Collected data:
- - -
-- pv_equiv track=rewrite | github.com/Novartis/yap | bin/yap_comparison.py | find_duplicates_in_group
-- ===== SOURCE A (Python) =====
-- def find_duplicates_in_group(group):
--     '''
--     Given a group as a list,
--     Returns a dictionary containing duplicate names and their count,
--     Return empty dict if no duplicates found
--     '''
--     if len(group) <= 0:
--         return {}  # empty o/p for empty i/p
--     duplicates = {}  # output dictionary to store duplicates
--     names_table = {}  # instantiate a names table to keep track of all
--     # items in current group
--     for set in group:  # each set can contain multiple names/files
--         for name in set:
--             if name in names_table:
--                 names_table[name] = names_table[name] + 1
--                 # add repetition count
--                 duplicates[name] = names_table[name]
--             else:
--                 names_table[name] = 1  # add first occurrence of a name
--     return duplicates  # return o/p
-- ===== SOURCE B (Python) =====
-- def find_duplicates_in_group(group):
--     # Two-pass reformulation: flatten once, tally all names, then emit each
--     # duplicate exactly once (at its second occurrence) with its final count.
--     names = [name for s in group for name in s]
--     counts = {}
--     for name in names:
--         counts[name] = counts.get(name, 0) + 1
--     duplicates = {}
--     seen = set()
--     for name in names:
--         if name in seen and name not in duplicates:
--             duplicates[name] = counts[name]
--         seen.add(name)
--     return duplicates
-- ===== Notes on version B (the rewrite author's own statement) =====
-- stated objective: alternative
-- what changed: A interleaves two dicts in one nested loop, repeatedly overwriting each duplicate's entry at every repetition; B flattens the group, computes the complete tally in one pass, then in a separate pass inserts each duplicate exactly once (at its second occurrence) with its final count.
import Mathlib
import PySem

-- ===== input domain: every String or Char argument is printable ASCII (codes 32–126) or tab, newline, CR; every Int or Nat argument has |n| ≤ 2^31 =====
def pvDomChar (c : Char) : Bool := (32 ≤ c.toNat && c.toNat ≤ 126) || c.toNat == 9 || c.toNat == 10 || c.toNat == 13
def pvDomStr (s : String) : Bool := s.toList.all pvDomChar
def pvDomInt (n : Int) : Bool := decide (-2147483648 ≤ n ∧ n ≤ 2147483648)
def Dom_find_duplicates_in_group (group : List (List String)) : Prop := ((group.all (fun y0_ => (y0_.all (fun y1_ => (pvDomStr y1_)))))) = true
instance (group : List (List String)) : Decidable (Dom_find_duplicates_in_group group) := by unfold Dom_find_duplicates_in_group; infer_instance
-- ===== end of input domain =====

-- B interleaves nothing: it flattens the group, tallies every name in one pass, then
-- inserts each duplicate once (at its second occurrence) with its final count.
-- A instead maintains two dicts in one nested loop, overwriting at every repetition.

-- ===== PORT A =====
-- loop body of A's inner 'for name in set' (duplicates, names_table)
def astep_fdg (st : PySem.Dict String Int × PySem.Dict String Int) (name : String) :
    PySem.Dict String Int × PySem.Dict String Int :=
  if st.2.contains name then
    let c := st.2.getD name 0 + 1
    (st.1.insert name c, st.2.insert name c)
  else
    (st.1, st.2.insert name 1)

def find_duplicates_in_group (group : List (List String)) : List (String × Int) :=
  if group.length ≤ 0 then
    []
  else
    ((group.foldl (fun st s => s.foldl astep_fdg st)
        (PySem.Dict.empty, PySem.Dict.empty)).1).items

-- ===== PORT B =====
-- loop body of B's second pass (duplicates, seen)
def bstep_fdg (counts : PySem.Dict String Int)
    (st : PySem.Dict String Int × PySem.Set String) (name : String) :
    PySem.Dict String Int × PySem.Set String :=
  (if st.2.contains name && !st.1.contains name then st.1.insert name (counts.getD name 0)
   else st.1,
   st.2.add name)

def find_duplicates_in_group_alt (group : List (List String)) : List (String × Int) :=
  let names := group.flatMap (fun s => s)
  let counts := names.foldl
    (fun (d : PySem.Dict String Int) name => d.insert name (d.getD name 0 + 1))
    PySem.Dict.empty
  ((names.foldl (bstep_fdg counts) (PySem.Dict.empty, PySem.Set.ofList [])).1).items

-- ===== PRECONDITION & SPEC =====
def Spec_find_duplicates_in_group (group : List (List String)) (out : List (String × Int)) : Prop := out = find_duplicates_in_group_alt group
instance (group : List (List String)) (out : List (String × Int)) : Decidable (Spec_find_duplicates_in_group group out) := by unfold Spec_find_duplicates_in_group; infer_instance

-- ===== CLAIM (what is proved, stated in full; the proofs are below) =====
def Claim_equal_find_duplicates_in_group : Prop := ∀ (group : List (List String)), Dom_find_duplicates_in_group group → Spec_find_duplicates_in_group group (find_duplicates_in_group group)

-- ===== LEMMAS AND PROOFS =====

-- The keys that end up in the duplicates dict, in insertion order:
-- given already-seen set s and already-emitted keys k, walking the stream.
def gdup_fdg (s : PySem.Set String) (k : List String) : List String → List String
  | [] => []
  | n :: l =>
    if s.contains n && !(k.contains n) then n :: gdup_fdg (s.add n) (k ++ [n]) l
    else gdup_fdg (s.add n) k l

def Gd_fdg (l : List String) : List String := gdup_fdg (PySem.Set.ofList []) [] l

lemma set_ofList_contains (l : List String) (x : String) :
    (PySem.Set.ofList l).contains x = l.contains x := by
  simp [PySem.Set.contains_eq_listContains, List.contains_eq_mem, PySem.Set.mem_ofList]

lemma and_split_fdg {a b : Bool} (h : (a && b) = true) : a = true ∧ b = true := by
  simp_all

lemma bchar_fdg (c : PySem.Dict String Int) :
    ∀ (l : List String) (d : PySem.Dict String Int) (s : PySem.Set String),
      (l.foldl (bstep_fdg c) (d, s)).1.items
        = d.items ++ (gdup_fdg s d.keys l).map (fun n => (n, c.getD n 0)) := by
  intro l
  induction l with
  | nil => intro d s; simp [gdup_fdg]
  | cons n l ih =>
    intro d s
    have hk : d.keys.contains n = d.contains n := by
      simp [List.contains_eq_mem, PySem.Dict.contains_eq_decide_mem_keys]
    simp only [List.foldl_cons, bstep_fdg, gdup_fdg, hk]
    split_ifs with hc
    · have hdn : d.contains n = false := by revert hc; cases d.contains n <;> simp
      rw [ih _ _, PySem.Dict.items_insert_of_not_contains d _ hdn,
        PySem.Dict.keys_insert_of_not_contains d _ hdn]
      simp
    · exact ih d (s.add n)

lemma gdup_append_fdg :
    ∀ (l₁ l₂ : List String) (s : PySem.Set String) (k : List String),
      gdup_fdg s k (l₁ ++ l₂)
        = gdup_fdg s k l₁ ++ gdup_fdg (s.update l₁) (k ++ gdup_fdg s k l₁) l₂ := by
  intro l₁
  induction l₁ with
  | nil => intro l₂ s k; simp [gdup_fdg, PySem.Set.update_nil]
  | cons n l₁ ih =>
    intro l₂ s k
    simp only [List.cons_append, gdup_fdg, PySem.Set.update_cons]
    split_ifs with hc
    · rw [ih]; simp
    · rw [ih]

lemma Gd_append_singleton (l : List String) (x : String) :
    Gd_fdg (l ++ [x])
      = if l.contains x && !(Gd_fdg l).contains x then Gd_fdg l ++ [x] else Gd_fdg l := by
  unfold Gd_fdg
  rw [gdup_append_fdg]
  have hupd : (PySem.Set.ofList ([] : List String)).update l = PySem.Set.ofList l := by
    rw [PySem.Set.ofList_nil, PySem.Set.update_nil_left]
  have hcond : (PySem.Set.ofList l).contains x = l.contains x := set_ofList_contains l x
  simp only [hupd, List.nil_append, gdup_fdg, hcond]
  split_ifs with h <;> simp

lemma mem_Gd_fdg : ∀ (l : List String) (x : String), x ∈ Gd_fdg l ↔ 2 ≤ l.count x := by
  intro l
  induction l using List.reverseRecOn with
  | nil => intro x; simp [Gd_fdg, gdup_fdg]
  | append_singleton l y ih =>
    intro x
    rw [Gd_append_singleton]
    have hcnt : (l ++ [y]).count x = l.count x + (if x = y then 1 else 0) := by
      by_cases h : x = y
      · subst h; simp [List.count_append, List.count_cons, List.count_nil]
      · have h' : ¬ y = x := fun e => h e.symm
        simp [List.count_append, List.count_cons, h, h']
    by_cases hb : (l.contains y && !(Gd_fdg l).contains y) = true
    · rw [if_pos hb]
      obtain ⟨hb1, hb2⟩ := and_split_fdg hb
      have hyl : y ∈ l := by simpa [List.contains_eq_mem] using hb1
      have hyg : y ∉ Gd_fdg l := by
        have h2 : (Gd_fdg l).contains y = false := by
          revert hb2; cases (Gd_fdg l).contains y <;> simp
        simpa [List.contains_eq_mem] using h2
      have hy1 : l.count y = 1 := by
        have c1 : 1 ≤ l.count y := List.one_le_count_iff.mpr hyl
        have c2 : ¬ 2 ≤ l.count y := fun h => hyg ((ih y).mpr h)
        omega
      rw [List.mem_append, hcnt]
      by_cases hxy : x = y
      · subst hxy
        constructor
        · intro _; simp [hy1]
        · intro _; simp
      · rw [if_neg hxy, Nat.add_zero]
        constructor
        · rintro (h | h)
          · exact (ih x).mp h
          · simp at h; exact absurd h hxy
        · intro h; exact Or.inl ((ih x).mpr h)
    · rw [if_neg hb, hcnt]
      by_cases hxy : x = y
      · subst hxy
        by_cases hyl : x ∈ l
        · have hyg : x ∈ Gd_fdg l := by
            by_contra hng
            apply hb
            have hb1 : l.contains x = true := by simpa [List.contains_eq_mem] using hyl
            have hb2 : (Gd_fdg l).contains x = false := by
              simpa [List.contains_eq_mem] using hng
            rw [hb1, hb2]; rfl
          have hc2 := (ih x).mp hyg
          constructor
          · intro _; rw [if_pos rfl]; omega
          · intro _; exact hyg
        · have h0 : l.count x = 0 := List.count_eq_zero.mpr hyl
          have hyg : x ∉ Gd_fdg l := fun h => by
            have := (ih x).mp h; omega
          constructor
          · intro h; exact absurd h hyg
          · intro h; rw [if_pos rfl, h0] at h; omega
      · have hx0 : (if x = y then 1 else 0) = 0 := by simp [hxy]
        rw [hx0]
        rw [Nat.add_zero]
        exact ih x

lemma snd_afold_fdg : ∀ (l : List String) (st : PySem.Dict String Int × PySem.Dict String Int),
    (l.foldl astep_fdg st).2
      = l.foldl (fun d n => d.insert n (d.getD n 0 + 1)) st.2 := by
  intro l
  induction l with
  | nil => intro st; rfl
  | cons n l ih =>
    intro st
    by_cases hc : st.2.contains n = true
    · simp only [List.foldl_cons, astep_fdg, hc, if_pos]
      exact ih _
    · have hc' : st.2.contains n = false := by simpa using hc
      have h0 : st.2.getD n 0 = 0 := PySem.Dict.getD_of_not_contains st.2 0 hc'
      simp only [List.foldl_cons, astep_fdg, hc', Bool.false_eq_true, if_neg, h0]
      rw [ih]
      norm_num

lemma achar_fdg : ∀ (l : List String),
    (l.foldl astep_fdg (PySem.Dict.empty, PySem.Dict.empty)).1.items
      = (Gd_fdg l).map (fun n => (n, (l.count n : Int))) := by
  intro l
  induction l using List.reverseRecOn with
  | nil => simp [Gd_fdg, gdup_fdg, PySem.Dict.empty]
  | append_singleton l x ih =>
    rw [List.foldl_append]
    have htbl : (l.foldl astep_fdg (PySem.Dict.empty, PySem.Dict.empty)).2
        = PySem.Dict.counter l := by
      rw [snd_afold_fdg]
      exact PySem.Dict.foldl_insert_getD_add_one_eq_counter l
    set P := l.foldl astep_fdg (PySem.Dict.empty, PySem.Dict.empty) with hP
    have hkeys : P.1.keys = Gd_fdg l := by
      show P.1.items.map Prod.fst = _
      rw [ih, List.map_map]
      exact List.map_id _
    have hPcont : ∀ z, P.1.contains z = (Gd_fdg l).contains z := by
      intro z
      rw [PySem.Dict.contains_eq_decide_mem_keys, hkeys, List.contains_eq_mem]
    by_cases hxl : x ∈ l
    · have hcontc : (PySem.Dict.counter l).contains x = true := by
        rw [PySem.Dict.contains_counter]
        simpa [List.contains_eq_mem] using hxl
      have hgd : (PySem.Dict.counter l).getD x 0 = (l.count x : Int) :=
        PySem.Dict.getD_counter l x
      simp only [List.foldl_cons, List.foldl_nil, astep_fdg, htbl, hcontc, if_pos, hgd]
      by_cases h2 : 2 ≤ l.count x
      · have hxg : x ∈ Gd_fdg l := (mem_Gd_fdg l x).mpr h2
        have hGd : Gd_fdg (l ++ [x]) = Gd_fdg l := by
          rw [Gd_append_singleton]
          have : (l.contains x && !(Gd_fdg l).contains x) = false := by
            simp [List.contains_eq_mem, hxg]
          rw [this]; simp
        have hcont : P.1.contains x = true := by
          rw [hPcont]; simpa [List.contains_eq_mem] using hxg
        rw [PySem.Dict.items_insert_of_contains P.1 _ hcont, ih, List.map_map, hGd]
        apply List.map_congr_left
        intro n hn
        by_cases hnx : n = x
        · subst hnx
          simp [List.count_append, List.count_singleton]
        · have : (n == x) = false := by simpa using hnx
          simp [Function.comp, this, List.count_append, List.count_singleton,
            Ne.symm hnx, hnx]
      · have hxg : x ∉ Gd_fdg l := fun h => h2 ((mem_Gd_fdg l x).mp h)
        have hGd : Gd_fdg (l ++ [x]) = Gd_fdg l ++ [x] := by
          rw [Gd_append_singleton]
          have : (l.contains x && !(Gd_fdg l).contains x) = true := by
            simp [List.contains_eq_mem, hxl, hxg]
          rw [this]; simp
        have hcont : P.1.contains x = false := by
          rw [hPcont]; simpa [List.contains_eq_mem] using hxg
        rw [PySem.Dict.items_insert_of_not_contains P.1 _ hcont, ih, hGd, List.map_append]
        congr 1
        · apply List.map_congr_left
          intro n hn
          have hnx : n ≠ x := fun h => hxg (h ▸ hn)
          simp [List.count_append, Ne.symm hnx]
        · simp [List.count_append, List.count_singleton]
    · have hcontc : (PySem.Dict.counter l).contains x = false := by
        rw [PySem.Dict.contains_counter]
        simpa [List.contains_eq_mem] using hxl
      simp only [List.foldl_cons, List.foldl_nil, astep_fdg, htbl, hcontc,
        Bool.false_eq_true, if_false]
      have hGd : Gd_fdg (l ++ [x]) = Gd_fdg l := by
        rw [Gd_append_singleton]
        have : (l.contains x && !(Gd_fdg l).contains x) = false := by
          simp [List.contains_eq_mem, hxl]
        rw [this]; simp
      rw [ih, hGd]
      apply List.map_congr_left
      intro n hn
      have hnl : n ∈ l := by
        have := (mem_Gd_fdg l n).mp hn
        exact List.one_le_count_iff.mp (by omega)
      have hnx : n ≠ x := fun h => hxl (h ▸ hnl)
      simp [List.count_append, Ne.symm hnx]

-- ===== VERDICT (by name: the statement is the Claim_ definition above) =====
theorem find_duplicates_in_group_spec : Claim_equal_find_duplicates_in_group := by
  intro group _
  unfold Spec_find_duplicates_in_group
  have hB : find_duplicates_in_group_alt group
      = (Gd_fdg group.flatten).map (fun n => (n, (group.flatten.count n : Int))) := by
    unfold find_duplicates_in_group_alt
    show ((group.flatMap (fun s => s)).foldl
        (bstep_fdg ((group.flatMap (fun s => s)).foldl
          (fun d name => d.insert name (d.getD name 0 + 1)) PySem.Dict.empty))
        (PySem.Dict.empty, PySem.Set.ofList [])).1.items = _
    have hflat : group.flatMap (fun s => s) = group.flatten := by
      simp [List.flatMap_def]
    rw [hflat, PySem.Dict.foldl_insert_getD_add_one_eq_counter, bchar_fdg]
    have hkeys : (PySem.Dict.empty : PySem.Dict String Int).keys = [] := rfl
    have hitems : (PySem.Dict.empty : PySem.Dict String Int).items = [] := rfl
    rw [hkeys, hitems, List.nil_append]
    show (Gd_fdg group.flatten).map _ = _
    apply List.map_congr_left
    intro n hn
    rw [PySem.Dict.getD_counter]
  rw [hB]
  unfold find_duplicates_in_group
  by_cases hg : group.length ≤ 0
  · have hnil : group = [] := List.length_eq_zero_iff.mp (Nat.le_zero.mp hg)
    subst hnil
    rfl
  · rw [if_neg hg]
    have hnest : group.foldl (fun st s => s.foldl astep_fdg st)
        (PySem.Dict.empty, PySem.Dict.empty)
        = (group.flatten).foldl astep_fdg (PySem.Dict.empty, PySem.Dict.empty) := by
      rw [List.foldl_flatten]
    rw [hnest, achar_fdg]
- - -
ASSIGNMENT: Where a line of the data holds "pvDomChar", show that line.

RESULT OF THIS EXERCISE:
def pvDomChar (c : Char) : Bool := (32 ≤ c.toNat && c.toNat ≤ 126) || c.toNat == 9 || c.toNat == 10 || c.toNat == 13
def pvDomStr (s : String) : Bool := s.toList.all pvDomChar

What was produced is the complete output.